(Saved entries)
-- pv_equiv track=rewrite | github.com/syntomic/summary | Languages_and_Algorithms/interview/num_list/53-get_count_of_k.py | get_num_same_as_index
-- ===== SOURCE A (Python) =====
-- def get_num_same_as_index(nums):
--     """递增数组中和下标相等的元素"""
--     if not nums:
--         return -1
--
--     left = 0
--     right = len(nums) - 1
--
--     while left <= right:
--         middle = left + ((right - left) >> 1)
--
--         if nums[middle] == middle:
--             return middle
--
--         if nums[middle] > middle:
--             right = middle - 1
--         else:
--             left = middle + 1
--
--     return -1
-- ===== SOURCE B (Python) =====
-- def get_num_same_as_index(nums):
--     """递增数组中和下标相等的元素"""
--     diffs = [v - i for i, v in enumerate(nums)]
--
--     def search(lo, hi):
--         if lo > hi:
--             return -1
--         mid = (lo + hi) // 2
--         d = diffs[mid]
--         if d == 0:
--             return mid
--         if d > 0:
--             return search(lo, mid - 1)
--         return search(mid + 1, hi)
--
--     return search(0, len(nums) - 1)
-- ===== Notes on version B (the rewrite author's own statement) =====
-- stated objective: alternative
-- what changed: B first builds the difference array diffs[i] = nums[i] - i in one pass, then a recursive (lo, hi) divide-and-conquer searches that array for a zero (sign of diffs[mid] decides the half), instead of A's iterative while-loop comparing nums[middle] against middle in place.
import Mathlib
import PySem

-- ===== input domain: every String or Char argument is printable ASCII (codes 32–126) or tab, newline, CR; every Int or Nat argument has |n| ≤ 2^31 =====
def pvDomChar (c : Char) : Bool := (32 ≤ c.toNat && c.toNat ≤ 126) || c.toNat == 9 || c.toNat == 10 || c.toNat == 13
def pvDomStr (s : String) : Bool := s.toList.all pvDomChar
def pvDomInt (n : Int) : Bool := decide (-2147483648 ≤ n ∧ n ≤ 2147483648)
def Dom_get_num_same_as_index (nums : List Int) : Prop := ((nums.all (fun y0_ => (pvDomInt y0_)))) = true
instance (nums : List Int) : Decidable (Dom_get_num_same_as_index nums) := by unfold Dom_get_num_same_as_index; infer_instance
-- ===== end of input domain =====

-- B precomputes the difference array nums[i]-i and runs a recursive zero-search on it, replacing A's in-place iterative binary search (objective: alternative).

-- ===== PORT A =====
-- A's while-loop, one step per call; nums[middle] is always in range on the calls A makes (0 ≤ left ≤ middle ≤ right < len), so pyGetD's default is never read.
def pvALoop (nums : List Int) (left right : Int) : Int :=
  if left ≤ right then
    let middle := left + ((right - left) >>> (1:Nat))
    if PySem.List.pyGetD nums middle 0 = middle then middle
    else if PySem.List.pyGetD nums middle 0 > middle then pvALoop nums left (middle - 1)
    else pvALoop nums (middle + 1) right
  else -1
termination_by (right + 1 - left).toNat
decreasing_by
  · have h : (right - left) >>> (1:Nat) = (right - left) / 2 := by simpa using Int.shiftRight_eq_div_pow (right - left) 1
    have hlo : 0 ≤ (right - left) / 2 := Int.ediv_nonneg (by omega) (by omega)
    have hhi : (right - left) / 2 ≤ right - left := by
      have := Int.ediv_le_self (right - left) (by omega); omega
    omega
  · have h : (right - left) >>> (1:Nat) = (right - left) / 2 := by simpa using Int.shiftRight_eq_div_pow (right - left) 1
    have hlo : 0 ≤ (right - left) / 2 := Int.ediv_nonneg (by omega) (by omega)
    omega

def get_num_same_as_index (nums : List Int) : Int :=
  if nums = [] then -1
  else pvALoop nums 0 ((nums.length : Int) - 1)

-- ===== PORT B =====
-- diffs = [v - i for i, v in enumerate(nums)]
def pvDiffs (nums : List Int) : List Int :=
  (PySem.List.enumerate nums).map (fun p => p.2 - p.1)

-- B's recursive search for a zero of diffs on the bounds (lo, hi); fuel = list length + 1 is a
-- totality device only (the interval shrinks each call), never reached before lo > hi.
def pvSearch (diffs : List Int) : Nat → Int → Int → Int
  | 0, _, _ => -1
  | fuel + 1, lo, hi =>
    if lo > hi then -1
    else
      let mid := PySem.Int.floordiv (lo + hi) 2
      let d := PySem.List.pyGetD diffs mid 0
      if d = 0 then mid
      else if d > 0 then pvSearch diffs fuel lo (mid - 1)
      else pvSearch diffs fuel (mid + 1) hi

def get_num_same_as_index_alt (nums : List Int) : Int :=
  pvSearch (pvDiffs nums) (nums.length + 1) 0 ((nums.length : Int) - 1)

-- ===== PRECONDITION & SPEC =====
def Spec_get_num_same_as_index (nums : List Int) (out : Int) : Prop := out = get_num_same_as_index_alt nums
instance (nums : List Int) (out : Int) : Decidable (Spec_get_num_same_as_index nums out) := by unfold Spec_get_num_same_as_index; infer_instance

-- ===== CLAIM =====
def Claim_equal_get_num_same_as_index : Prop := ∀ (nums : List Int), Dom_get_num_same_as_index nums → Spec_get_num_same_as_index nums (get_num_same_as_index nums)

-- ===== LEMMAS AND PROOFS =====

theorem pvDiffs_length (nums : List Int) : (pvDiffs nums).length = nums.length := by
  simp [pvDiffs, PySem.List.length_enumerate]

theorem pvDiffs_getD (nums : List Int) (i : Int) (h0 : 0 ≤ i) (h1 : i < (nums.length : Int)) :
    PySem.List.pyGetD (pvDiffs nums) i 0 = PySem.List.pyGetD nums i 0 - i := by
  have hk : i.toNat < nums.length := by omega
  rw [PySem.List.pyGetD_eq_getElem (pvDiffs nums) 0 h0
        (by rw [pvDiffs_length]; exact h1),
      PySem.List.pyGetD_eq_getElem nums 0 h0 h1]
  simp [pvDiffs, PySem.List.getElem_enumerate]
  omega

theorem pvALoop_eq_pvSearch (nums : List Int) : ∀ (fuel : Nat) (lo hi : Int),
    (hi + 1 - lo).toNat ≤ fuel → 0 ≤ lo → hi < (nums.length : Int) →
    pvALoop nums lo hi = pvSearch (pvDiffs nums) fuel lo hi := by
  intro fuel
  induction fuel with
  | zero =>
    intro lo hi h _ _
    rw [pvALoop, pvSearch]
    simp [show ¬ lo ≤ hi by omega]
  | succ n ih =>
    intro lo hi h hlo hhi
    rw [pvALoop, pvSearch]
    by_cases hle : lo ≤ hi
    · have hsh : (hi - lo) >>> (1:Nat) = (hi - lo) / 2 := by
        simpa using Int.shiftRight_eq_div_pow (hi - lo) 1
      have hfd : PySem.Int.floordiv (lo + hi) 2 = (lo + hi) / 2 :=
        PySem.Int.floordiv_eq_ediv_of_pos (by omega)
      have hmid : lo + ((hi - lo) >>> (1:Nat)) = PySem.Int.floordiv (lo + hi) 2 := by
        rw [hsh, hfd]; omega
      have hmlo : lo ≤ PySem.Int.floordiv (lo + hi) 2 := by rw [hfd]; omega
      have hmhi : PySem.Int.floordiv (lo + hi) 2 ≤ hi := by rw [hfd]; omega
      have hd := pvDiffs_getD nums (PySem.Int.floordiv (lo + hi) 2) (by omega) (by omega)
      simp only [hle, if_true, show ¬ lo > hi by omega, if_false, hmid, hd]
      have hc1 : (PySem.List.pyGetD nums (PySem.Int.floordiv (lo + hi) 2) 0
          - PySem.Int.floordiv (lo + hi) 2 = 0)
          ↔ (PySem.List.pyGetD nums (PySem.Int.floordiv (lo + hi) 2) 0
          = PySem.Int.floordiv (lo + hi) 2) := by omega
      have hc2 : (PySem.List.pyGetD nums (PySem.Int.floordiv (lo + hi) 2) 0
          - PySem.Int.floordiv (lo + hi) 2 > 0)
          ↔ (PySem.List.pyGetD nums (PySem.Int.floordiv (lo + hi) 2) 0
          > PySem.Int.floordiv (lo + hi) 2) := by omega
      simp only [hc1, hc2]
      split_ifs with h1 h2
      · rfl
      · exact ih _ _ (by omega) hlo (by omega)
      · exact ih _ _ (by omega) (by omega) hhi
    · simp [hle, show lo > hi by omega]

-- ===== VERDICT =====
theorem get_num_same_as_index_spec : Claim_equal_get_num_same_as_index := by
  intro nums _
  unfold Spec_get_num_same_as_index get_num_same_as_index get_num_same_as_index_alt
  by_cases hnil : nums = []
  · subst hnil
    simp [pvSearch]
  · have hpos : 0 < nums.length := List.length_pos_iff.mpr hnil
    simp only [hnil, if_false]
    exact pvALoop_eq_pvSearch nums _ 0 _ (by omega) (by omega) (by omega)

WORK INSTRUCTION:
Gather each line in the entries above where the string "Prop" is found.

SOLUTION TO THE EXERCISE:
def Dom_get_num_same_as_index (nums : List Int) : Prop := ((nums.all (fun y0_ => (pvDomInt y0_)))) = true
def Spec_get_num_same_as_index (nums : List Int) (out : Int) : Prop := out = get_num_same_as_index_alt nums
def Claim_equal_get_num_same_as_index : Prop := ∀ (nums : List Int), Dom_get_num_same_as_index nums → Spec_get_num_same_as_index nums (get_num_same_as_index nums)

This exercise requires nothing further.